The average payables payment period exhibited considerable fluctuation over the observed period. Initially, the period remained relatively stable, followed by a significant increase, and then a partial recovery.
- Payables Payment Period Trend
- From 2020 to 2022, the average payables payment period remained consistent, fluctuating between 12 and 14 days. This suggests a stable relationship with suppliers during this timeframe.
- A substantial increase in the average payables payment period was observed in 2023, rising to 47 days. This indicates a lengthening of the time taken to settle obligations to suppliers.
- The period continued to increase in 2024, reaching a peak of 61 days, representing the longest payment period within the analyzed timeframe. This could suggest potential challenges in maintaining timely payments to suppliers or a deliberate strategy to extend payment terms.
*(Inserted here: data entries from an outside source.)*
-- pv_equiv track=rewrite | github.com/ashler-herrick/py-theta-client | scripts/find_missing.py | format_summary_report
-- ===== SOURCE A (Python) =====
-- def format_summary_report(missing_data):
--     """Generate a summary statistics report."""
--     lines = []
--     lines.append("=" * 60)
--     lines.append("MISSING DATA SUMMARY REPORT")
--     lines.append("=" * 60)
--     lines.append("")
--
--     total_tickers = len(missing_data)
--     total_days = sum(
--         count
--         for ticker_data in missing_data.values()
--         for year_data in ticker_data.values()
--         for count in year_data.values()
--     )
--
--     lines.append(f"Total tickers with missing data: {total_tickers}")
--     lines.append(f"Total missing days: {total_days}")
--     lines.append("")
--
--     # Tickers with most missing days
--     ticker_counts = [
--         (ticker, sum(
--             count
--             for year_data in years.values()
--             for count in year_data.values()
--         ))
--         for ticker, years in missing_data.items()
--     ]
--     ticker_counts.sort(key=lambda x: x[1], reverse=True)
--
--     lines.append("Top 20 tickers by missing days:")
--     lines.append("-" * 40)
--     for ticker, count in ticker_counts[:20]:
--         lines.append(f"  {ticker:6s} : {count:4d} missing days")
--
--     return "\n".join(lines)
-- ===== SOURCE B (Python) =====
-- def format_summary_report(missing_data):
--     """Generate a summary statistics report."""
--     total_tickers = 0
--     total_days = 0
--     top = []  # at most 20 entries, kept sorted by count descending (stable)
--     for ticker, years in missing_data.items():
--         subtotal = 0
--         for year_data in years.values():
--             for count in year_data.values():
--                 subtotal += count
--         total_tickers += 1
--         total_days += subtotal
--         # stable descending insert: skip every entry with count >= subtotal
--         i = 0
--         while i < len(top) and subtotal <= top[i][1]:
--             i += 1
--         top.insert(i, (ticker, subtotal))
--         del top[20:]
--     lines = [
--         "=" * 60,
--         "MISSING DATA SUMMARY REPORT",
--         "=" * 60,
--         "",
--         f"Total tickers with missing data: {total_tickers}",
--         f"Total missing days: {total_days}",
--         "",
--         "Top 20 tickers by missing days:",
--         "-" * 40,
--     ]
--     for ticker, count in top:
--         lines.append(f"  {ticker:6s} : {count:4d} missing days")
--     return "\n".join(lines)
-- ===== Notes on version B (the rewrite author's own statement) =====
-- stated objective: alternative
-- what changed: B makes one pass over the nested dict carrying (ticker count, grand total, a stable-descending top-20 list maintained by bounded insertion and truncation) instead of A's staged passes: a separate triple-nested total, a full list build, a full library sort and a slice.
import Mathlib
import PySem

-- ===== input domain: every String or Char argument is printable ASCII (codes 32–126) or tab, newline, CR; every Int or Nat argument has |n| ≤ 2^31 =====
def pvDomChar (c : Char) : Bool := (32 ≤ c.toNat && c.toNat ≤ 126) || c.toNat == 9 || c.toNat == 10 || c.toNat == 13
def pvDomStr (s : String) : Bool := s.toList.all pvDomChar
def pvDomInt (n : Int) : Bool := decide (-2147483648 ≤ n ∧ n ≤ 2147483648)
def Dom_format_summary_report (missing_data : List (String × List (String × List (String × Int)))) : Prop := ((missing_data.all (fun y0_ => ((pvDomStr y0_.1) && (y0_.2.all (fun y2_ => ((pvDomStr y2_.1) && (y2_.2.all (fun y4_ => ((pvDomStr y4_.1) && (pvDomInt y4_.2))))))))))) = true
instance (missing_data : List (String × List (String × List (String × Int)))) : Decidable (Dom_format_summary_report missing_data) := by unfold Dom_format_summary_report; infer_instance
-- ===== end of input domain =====

-- B replaces A's staged passes (separate triple-nested grand total, full ticker_counts list,
-- library sort, slice) by ONE pass that carries (ticker count, grand total, top-20 list kept
-- sorted descending by bounded insertion); return values proved equal.

-- ===== PORT A =====
-- shared format helpers (both Pythons use the identical f-string "  {t:6s} : {c:4d} missing days")
-- f"{s:6s}" : left-justify to width 6 with spaces
def pvLjust6 (s : String) : String := String.ofList (s.toList ++ List.replicate (6 - s.toList.length) ' ')
-- f"{n:4d}" : right-justify str(n) to width 4 with spaces
def pvRjust4 (n : Int) : String := String.ofList (List.replicate (4 - (PySem.Int.toChars n).length) ' ' ++ PySem.Int.toChars n)

def format_summary_report (missing_data : List (String × List (String × List (String × Int)))) : String :=
  -- lines.append(…) × 4
  let lines : List String := [String.ofList (List.replicate 60 '='), "MISSING DATA SUMMARY REPORT",
                              String.ofList (List.replicate 60 '='), ""]
  let total_tickers : Int := missing_data.length
  -- sum over the triple-nested generator (dict .values() = second components in order)
  let total_days : Int :=
    ((missing_data.map (·.2)).flatMap (fun ticker_data =>
      (ticker_data.map (·.2)).flatMap (fun year_data =>
        year_data.map (·.2)))).foldl (· + ·) 0
  let lines := lines ++ ["Total tickers with missing data: " ++ PySem.Int.toStr total_tickers,
                         "Total missing days: " ++ PySem.Int.toStr total_days, ""]
  let ticker_counts : List (String × Int) :=
    missing_data.map (fun p =>
      (p.1, ((p.2.map (·.2)).flatMap (fun year_data => year_data.map (·.2))).foldl (· + ·) 0))
  let ticker_counts := PySem.List.sorted ticker_counts (fun x => x.2) true
  let lines := lines ++ ["Top 20 tickers by missing days:", String.ofList (List.replicate 40 '-')]
  let lines := lines ++ (ticker_counts.take 20).map (fun p =>
    "  " ++ pvLjust6 p.1 ++ " : " ++ pvRjust4 p.2 ++ " missing days")
  PySem.Str.join "\n" lines

-- ===== PORT B =====
-- the while-scan + top.insert(i, …) is exactly a stable descending insertion:
-- PySem.List.insertBy places the new pair before the first entry with a strictly smaller count;
-- 'del top[20:]' is '.take 20'
def format_summary_report_alt (missing_data : List (String × List (String × List (String × Int)))) : String :=
  let st :=
    missing_data.foldl (fun (st : Int × Int × List (String × Int)) p =>
      let subtotal : Int := p.2.foldl (fun s yd => yd.2.foldl (fun s2 q => s2 + q.2) s) 0
      (st.1 + 1, st.2.1 + subtotal,
        (PySem.List.insertBy (fun a b => decide (b.2 < a.2)) (p.1, subtotal) st.2.2).take 20))
      (0, 0, [])
  let lines : List String :=
    [String.ofList (List.replicate 60 '='), "MISSING DATA SUMMARY REPORT",
     String.ofList (List.replicate 60 '='), "",
     "Total tickers with missing data: " ++ PySem.Int.toStr st.1,
     "Total missing days: " ++ PySem.Int.toStr st.2.1, "",
     "Top 20 tickers by missing days:", String.ofList (List.replicate 40 '-')]
  let lines := lines ++ st.2.2.map (fun p =>
    "  " ++ pvLjust6 p.1 ++ " : " ++ pvRjust4 p.2 ++ " missing days")
  PySem.Str.join "\n" lines

-- ===== PRECONDITION & SPEC =====
def Spec_format_summary_report (missing_data : List (String × List (String × List (String × Int)))) (out : String) : Prop := out = format_summary_report_alt missing_data
instance (missing_data : List (String × List (String × List (String × Int)))) (out : String) : Decidable (Spec_format_summary_report missing_data out) := by unfold Spec_format_summary_report; infer_instance

-- ===== CLAIM (what is proved, stated in full; the proofs are below) =====
def Claim_equal_format_summary_report : Prop := ∀ (missing_data : List (String × List (String × List (String × Int)))), Dom_format_summary_report missing_data → Spec_format_summary_report missing_data (format_summary_report missing_data)

-- ===== LEMMAS AND PROOFS =====

-- A's per-ticker subtotal, named for the proofs only
def pvSubA (p : String × List (String × List (String × Int))) : Int :=
  ((p.2.map (·.2)).flatMap (fun year_data => year_data.map (·.2))).foldl (· + ·) 0

theorem pv_foldl_add_eq_sum (l : List Int) (a : Int) : l.foldl (· + ·) a = a + l.sum := by
  induction l generalizing a with
  | nil => simp
  | cons x t ih => simp [List.foldl, ih, List.sum_cons]; ring

theorem pv_foldl_add_snd (l : List (String × Int)) (a : Int) :
    l.foldl (fun s q => s + q.2) a = a + (l.map (·.2)).sum := by
  induction l generalizing a with
  | nil => simp
  | cons x t ih => simp [List.foldl, ih]; ring

-- B's nested-loop subtotal equals A's flattened subtotal
theorem pv_sub_eq (ys : List (String × List (String × Int))) (a : Int) :
    ys.foldl (fun s yd => yd.2.foldl (fun s2 q => s2 + q.2) s) a
    = a + ((ys.map (·.2)).flatMap (fun yd => yd.map (·.2))).sum := by
  induction ys generalizing a with
  | nil => simp
  | cons y t ih =>
      simp only [List.foldl_cons, List.map_cons, List.flatMap_cons, List.sum_append]
      rw [ih, pv_foldl_add_snd]
      ring

-- A's grand total equals the sum of the per-ticker subtotals
theorem pv_totalA (md : List (String × List (String × List (String × Int)))) :
    ((md.map (·.2)).flatMap (fun td => (td.map (·.2)).flatMap (fun yd => yd.map (·.2)))).foldl (· + ·) (0:Int)
    = (md.map pvSubA).sum := by
  induction md with
  | nil => rfl
  | cons x t ih =>
      simp only [List.map_cons, List.flatMap_cons, pv_foldl_add_eq_sum, List.sum_append,
        List.sum_cons] at *
      simp only [pvSubA, pv_foldl_add_eq_sum]
      omega

-- truncating before or after a single insertion gives the same first k entries
theorem pv_insertBy_take {α : Type} (before : α → α → Bool) (x : α) (l : List α) (k : Nat) :
    (PySem.List.insertBy before x (l.take k)).take k = (PySem.List.insertBy before x l).take k := by
  induction l generalizing k with
  | nil => simp
  | cons y ys ih =>
      cases k with
      | zero => simp
      | succ k =>
          by_cases h : before x y
          · cases k with
            | zero => simp [PySem.List.insertBy, h]
            | succ j =>
                simp [PySem.List.insertBy, h, List.take_succ_cons, List.take_take]
          · simp [PySem.List.insertBy, h, ih]

-- a fold of capped insertions equals the capped result of the uncapped insertion fold
theorem pv_foldl_capped {α β : Type} (before : α → α → Bool) (g : β → α) (k : Nat)
    (md : List β) (l : List α) :
    md.foldl (fun acc p => (PySem.List.insertBy before (g p) acc).take k) (l.take k)
    = (md.foldl (fun acc p => PySem.List.insertBy before (g p) acc) l).take k := by
  induction md generalizing l with
  | nil => simp
  | cons x t ih =>
      simp only [List.foldl_cons, pv_insertBy_take]
      exact ih (PySem.List.insertBy before (g x) l)

-- B's single fold, split into its three independent components
theorem pv_fold_split (md : List (String × List (String × List (String × Int))))
    (a b : Int) (c : List (String × Int)) :
    md.foldl (fun (st : Int × Int × List (String × Int)) p =>
      let subtotal : Int := p.2.foldl (fun s yd => yd.2.foldl (fun s2 q => s2 + q.2) s) 0
      (st.1 + 1, st.2.1 + subtotal,
        (PySem.List.insertBy (fun a b => decide (b.2 < a.2)) (p.1, subtotal) st.2.2).take 20))
      (a, b, c)
    = (a + md.length, b + (md.map pvSubA).sum,
       md.foldl (fun acc p =>
         (PySem.List.insertBy (fun a b => decide (b.2 < a.2)) (p.1, pvSubA p) acc).take 20) c) := by
  induction md generalizing a b c with
  | nil => simp
  | cons x t ih =>
      have hx : x.2.foldl (fun s yd => yd.2.foldl (fun s2 q => s2 + q.2) s) 0 = pvSubA x := by
        rw [pv_sub_eq]
        simp [pvSubA, pv_foldl_add_eq_sum]
      simp only [List.foldl_cons, hx, ih, List.map_cons, List.sum_cons, List.length_cons]
      refine Prod.ext ?_ (Prod.ext ?_ rfl) <;> simp <;> ring

-- the uncapped insertion fold is exactly A's stable reverse sort of ticker_counts
theorem pv_fold_sorted (md : List (String × List (String × List (String × Int)))) :
    md.foldl (fun acc p =>
      PySem.List.insertBy (fun a b => decide (b.2 < a.2)) (p.1, pvSubA p) acc) []
    = PySem.List.sorted (md.map (fun p => (p.1, pvSubA p))) (fun x => x.2) true := by
  rw [PySem.List.sorted_rev_eq_foldl_insertBy, List.foldl_map]

-- the capped insertion fold from the empty list is the first 20 entries of A's stable reverse sort
theorem pv_capped_nil (md : List (String × List (String × List (String × Int)))) :
    md.foldl (fun acc p =>
      (PySem.List.insertBy (fun a b => decide (b.2 < a.2)) (p.1, pvSubA p) acc).take 20) []
    = (PySem.List.sorted (md.map (fun p => (p.1, pvSubA p))) (fun x => x.2) true).take 20 := by
  rw [← pv_fold_sorted]
  have h := pv_foldl_capped (fun a b => decide (b.2 < a.2)) (fun p => (p.1, pvSubA p)) 20 md []
  simpa using h


-- ===== VERDICT (by name: the statement is the Claim_ definition above) =====
theorem format_summary_report_spec : Claim_equal_format_summary_report := by
  intro md _
  show format_summary_report md = format_summary_report_alt md
  unfold format_summary_report format_summary_report_alt
  simp only [pv_fold_split, pv_totalA, zero_add, pv_capped_nil]
  simp [pvSubA]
- In 2025, the average payables payment period decreased to 37 days, signaling a partial return towards more typical levels. However, it remained significantly higher than the levels observed between 2020 and 2022.
The payables turnover ratio, inversely related to the payment period, mirrors this trend. A decreasing payables turnover ratio corresponds to an increasing payment period, and vice versa. The substantial decline in payables turnover in 2023 and 2024 aligns with the extended payment periods observed during those years.
- Payables Turnover Relationship
- Payables turnover decreased from 31.44 in 2021 to 7.84 in 2023, and further to 6.01 in 2024, confirming the slower rate at which payables were being settled.
- The partial recovery in payables turnover to 9.85 in 2025 corresponds with the decrease in the average payables payment period to 37 days.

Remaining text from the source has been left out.